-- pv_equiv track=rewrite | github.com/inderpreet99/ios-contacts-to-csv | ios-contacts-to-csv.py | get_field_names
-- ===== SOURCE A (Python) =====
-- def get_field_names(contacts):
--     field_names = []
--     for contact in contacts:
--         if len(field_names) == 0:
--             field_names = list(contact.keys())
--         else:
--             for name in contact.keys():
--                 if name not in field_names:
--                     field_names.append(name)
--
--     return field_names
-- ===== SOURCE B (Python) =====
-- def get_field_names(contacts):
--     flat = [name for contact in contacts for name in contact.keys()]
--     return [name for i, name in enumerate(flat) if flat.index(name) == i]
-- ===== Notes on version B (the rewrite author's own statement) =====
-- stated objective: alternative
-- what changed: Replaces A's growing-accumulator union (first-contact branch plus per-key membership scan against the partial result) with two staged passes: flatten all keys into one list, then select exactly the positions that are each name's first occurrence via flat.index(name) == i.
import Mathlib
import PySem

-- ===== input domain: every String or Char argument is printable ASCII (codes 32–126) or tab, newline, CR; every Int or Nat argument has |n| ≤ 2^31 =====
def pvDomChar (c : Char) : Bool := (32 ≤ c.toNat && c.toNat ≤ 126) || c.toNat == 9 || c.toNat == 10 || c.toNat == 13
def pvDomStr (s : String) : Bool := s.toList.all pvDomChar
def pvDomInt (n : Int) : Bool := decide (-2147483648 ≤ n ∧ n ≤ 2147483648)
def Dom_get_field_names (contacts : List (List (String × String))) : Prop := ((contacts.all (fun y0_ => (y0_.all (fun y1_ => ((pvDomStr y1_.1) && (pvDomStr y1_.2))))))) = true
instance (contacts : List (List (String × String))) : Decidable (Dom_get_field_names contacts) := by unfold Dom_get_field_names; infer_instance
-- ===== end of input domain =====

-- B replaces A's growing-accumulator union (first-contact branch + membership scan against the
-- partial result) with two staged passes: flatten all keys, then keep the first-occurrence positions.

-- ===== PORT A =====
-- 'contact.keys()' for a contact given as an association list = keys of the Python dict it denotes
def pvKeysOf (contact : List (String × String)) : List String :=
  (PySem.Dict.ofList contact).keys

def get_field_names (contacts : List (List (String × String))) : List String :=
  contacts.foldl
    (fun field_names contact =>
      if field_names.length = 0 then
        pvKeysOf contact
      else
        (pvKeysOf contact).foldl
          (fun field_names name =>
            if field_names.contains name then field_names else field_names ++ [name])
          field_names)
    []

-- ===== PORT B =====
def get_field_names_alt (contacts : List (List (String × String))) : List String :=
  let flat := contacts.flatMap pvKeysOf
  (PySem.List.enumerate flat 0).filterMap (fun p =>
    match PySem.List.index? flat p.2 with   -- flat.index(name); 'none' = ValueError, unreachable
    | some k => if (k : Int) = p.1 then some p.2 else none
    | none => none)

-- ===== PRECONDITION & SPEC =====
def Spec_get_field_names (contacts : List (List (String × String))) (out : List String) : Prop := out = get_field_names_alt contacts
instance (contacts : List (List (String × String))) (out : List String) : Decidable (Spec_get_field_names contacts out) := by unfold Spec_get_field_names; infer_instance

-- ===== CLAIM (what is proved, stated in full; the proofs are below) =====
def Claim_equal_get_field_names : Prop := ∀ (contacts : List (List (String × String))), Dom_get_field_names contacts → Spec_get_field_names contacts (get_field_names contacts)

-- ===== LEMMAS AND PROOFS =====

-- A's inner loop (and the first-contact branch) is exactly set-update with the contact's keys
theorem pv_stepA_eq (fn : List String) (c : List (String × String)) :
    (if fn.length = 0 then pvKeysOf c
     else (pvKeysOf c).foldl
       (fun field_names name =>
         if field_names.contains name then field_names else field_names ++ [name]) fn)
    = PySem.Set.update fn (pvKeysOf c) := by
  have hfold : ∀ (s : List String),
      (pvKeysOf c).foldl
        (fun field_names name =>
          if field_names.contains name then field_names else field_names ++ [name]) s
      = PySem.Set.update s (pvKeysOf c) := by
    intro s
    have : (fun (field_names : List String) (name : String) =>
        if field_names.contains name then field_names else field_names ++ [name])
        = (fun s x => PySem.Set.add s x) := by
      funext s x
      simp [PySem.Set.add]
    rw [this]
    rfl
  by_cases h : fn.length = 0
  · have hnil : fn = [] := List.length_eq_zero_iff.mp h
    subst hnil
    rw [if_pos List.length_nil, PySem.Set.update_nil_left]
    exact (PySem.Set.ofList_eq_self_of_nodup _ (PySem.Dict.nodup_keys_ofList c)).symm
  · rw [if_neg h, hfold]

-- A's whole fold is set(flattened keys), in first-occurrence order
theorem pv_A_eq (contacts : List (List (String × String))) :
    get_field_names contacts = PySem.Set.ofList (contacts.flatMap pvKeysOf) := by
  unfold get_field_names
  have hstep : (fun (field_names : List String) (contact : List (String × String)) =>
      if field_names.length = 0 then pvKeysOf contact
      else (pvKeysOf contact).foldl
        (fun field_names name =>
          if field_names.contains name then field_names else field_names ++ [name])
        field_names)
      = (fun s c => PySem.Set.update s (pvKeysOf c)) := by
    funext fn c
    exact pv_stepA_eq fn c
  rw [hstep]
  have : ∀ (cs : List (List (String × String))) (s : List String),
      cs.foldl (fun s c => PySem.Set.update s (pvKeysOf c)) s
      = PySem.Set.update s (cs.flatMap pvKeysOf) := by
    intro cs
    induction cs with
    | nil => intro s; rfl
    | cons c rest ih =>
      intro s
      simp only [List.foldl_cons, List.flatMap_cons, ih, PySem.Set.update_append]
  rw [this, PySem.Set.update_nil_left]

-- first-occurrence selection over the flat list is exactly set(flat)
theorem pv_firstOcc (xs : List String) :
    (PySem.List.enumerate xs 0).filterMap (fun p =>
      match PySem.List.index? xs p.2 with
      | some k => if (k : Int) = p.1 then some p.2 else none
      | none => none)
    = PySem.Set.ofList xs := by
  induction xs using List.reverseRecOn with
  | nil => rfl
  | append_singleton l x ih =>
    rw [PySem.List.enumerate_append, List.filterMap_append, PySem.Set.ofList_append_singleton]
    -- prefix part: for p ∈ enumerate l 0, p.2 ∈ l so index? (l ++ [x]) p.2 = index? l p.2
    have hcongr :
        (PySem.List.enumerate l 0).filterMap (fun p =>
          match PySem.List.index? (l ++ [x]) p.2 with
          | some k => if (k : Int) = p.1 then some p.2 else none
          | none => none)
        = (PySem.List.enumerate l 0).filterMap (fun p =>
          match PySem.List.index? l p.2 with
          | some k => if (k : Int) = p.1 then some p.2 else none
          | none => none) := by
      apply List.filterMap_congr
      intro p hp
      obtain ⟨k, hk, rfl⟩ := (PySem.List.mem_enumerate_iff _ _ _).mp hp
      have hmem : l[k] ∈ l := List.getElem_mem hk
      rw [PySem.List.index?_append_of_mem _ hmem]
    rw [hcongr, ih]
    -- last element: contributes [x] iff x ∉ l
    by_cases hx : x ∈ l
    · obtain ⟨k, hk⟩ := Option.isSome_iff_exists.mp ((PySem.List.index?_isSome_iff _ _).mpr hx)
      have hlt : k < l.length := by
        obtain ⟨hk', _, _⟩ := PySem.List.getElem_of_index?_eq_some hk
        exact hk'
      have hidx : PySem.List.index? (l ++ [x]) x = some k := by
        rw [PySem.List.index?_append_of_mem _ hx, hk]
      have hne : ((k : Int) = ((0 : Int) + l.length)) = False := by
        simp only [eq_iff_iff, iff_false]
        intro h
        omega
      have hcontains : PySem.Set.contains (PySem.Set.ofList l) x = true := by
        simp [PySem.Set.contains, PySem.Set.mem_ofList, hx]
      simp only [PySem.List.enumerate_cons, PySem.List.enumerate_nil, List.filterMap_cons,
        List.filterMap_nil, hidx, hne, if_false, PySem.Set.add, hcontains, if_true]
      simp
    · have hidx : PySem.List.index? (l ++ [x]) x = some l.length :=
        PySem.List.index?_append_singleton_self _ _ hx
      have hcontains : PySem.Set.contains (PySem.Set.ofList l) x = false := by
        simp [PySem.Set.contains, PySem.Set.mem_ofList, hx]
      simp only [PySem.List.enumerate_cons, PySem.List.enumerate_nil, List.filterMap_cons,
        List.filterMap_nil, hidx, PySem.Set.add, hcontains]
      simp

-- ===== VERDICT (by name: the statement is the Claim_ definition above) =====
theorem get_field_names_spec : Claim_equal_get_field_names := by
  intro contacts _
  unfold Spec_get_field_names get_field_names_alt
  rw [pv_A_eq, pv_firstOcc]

****

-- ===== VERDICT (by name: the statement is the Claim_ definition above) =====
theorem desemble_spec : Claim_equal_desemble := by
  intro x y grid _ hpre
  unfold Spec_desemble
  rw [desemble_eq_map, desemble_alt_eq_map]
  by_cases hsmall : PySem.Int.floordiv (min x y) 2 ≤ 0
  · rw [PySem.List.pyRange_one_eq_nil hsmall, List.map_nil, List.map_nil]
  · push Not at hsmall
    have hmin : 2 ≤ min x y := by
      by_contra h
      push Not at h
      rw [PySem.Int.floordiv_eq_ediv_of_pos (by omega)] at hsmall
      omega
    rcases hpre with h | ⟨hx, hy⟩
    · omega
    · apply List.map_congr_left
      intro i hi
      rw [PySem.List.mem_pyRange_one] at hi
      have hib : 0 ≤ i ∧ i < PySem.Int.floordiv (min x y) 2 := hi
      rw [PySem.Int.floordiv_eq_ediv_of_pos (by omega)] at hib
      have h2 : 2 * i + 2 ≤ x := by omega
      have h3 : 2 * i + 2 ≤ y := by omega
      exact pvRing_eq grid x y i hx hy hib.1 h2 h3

****

◆ WHAT IS BEING ASKED
In the listing above, find the line with "-- pv_equiv track=rewrite" and the line with "-- ===== end of", then reproduce both and every line between them exactly.

◆ EXPECTED OUTPUT
-- pv_equiv track=rewrite | github.com/inderpreet99/ios-contacts-to-csv | ios-contacts-to-csv.py | get_field_names
-- ===== SOURCE A (Python) =====
-- def get_field_names(contacts):
--     field_names = []
--     for contact in contacts:
--         if len(field_names) == 0:
--             field_names = list(contact.keys())
--         else:
--             for name in contact.keys():
--                 if name not in field_names:
--                     field_names.append(name)
--
--     return field_names
-- ===== SOURCE B (Python) =====
-- def get_field_names(contacts):
--     flat = [name for contact in contacts for name in contact.keys()]
--     return [name for i, name in enumerate(flat) if flat.index(name) == i]
-- ===== Notes on version B (the rewrite author's own statement) =====
-- stated objective: alternative
-- what changed: Replaces A's growing-accumulator union (first-contact branch plus per-key membership scan against the partial result) with two staged passes: flatten all keys into one list, then select exactly the positions that are each name's first occurrence via flat.index(name) == i.
import Mathlib
import PySem

-- ===== input domain: every String or Char argument is printable ASCII (codes 32–126) or tab, newline, CR; every Int or Nat argument has |n| ≤ 2^31 =====
def pvDomChar (c : Char) : Bool := (32 ≤ c.toNat && c.toNat ≤ 126) || c.toNat == 9 || c.toNat == 10 || c.toNat == 13
def pvDomStr (s : String) : Bool := s.toList.all pvDomChar
def pvDomInt (n : Int) : Bool := decide (-2147483648 ≤ n ∧ n ≤ 2147483648)
def Dom_get_field_names (contacts : List (List (String × String))) : Prop := ((contacts.all (fun y0_ => (y0_.all (fun y1_ => ((pvDomStr y1_.1) && (pvDomStr y1_.2))))))) = true
instance (contacts : List (List (String × String))) : Decidable (Dom_get_field_names contacts) := by unfold Dom_get_field_names; infer_instance
-- ===== end of input domain =====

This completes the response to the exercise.